When Praying Isn’t Enough
Written By Siobhan Jansen, Elevate Christian Disability Trust Staff
We all want to be healed, whether it’s emotionally, spiritually, mentally or physically. It might not be visible to others. It might be a deep hurt or a spiritual scar that’s never properly healed. It might come from a relationship breakdown or past trauma. It might be a deep yearning of a prayer that we feel is yet unanswered – or maybe it’s the pain of a prayer that’s been answered with a no or not yet. It might be a disease or physical condition that’s causing pain and suffering. It might be the loss of a loved one.
Prayer is a powerful thing. God hears our cries and is compassionate. Healing services, corporate prayer or small group prayer-chains guided by biblical principles can be an effective foundation for true healing and support. However, it should not and cannot simply stop there.
Romans 12:15 calls us to grieve with those who are grieving and rejoice with those who are rejoicing. This is not fulfilled if we only ever, passively send a text of ‘I’m sorry, I’ll be praying for you.’ God’s compassion and mercy for His children is in part, His provision of Christian community. But for this to work, we, as His body, need to be listening for and following His will. Being His hands and His feet. Serving one another. We are called to sacrificial love, to pick up our cross and carry it. Believing that a one-off prayer has fulfilled your bodily duty is false.

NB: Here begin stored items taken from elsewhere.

-- pv_equiv track=rewrite | github.com/Classe-4CA-DucaDegliAbruzzi/CalcolatriceGrafica | doc/add_links.py | add_links
-- ===== SOURCE A (Python) =====
-- def add_links(content: str, link_name):
--     fmt_link = f"`{link_name}`"
--     start = 0
--     new_content = ""
--     while True:
--         new_start = content.find(fmt_link, start)
--         if new_start == -1:
--             new_content += content[start:]
--             break
--         new_content += content[start:new_start]
--         start = new_start + len(fmt_link)
--         if new_content[-1] == "[":  # if it has already a link
--             new_content += fmt_link
--             continue
--         new_content += f"[{fmt_link}]({link_name}.md)"
--
--     return new_content
-- ===== SOURCE B (Python) =====
-- def add_links(content: str, link_name):
--     fmt_link = f"`{link_name}`"
--     parts = content.split(fmt_link)
--     result = parts[0]
--     for part in parts[1:]:
--         if result.endswith("["):
--             result += fmt_link
--         else:
--             result += f"[{fmt_link}]({link_name}.md)"
--         result += part
--     return result
-- ===== Notes on version B (the rewrite author's own statement) =====
-- stated objective: simpler
-- what changed: A's offset-tracking while-loop around content.find is replaced by a single content.split(fmt_link) followed by one fold over the pieces, testing result.endswith('[') instead of indexing result[-1].
-- crash fix: When content starts with f"`{link_name}`", A's new_content[-1] indexes an empty string and raises IndexError; B returns the content with that leading occurrence wrapped as a markdown link. — e.g. on add_links("`x` b", "x"): A raises IndexError, B returns "[`x`](x.md) b"
import Mathlib
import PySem

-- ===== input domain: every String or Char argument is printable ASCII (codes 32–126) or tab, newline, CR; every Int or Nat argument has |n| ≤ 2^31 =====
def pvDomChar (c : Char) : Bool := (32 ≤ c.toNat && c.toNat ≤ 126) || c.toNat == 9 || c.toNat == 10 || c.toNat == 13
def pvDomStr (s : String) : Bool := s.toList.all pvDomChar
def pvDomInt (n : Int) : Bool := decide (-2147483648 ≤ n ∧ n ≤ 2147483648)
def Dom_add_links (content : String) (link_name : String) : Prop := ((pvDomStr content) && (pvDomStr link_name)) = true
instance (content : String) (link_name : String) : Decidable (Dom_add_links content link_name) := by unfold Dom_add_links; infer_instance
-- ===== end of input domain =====

-- B replaces A's offset-tracking find loop by one split on the formatted link followed by a single
-- fold over the pieces (objective: simpler decomposition, same cost).

-- ===== PORT A =====

-- Needed by the loop's termination proof: a successful find(sub, start) lies at or after start
-- and leaves room for sub inside s.
theorem pv_findFrom_nat_bounds (s sub : List Char) (k : Nat)
    (h : PySem.Chars.findFrom s sub (k : Int) none ≠ -1) :
    k ≤ (PySem.Chars.findFrom s sub (k : Int) none).toNat ∧
      (PySem.Chars.findFrom s sub (k : Int) none).toNat + sub.length ≤ s.length := by
  by_cases hk : k ≤ s.length
  · rw [PySem.Chars.findFrom_natCast s sub k hk] at h ⊢
    by_cases hf : PySem.Chars.find (List.drop k s) sub = -1
    · simp [hf] at h
    · have h0 : 0 ≤ PySem.Chars.find (List.drop k s) sub := by
        have := PySem.Chars.neg_one_le_find (List.drop k s) sub; omega
      have hpre := (PySem.Chars.find_spec h0).1
      have hlen := hpre.length_le
      rw [List.length_drop, List.length_drop] at hlen
      have hle := PySem.Chars.find_le_length (List.drop k s) sub
      rw [List.length_drop] at hle
      rw [if_neg hf]
      omega
  · exfalso
    apply h
    simp only [PySem.Chars.findFrom]
    have : (s.length : Int) < (k : Int) := by exact_mod_cast Nat.lt_of_not_le hk
    split <;> omega

-- A's while-loop: state (start, new_content); fmt_link is the pure value f"`{link_name}`",
-- recomputed from link at each entry.
def addLinksLoop (content link : List Char) (start : Nat) (acc : List Char) : List Char :=
  let fmt := '`' :: (link ++ ['`'])
  let ns := PySem.Chars.findFrom content fmt (start : Int) none
  if _hns : ns = -1 then
    acc ++ PySem.Chars.slice content (some (start : Int)) none
  else
    let acc1 := acc ++ PySem.Chars.slice content (some (start : Int)) (some ns)
    let start1 := ns.toNat + fmt.length
    match PySem.List.pyGet? acc1 (-1) with
    | none => acc1   -- Python raises IndexError here; excluded by Pre_add_links
    | some c =>
      if c = '[' then addLinksLoop content link start1 (acc1 ++ fmt)
      else addLinksLoop content link start1 (acc1 ++ ('[' :: fmt ++ ']' :: '(' :: link ++ ".md)".toList))
termination_by content.length + 1 - start
decreasing_by
  all_goals
    have hb := pv_findFrom_nat_bounds content ('`' :: (link ++ ['`'])) start _hns
    simp only [List.length_cons, List.length_append] at hb ⊢
    omega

There may be occasions when we are called to sit beside a person, pray for them and then never see them again. Or sometimes praying is genuinely the only support you can offer. Yet this should not be the norm within our churches. We need to be actively loving one another.
To actively love another person, involves reaching out to them if we haven’t seen them at church for a while, and this should not just be the role of the pastoral team, it needs to be all church members. Whether your church is large or small, individual members should be encouraged to reach out to others in love.
A healing or a prayer service can be good, but it’s even better when needs are followed up. Someone’s grief or pain, even if it is transcended with peace, rarely goes away overnight. It’s a journey and one that is made lonelier if people don’t reach out.
On a side note, when a person is grieving or not coping, asking them to reach out and make decisions on who to ask for what help can often be too overwhelming. So rather than saying, ‘call me if you need anything’, try saying what you’re willing to help with and when (such as looking after the kids for an hour on the weekend, or being able to provide some baking).
When someone who is hurting is prayer for and surrounded by love in the moment of a prayer session, but then doesn’t receive any further support, encouragement or acknowledgement, how then are they meant to feel loved?
Jesus showed us time and again, how to actively love one another. He didn’t just say to someone “I’ll pray for you” and leave it at that, Jesus would reach out and welcome the marginalised and the hurting, praying for them yes, but also provided for their physical and emotional needs too. A good example is of the story of the woman who was bleeding for 12 years, which can be found in 3 of the gospels. Because of the woman’s condition, she would have been shunned by society. By touching Jesus’ cloak, her physical condition was cured, but Jesus knowing that she had touched him, stopped what he was doing and in amongst the large crowd surrounding him, he looked for her. When she approached him, he acknowledged her and he talked to her in public. For a woman who had been shunned by people for so long, this would have been a significant act for her, it also demonstrated to those around her how they too were to treat her. In doing so, Jesus healed her emotional wounds too.
So let us follow Jesus’ example of actively showing love to one another.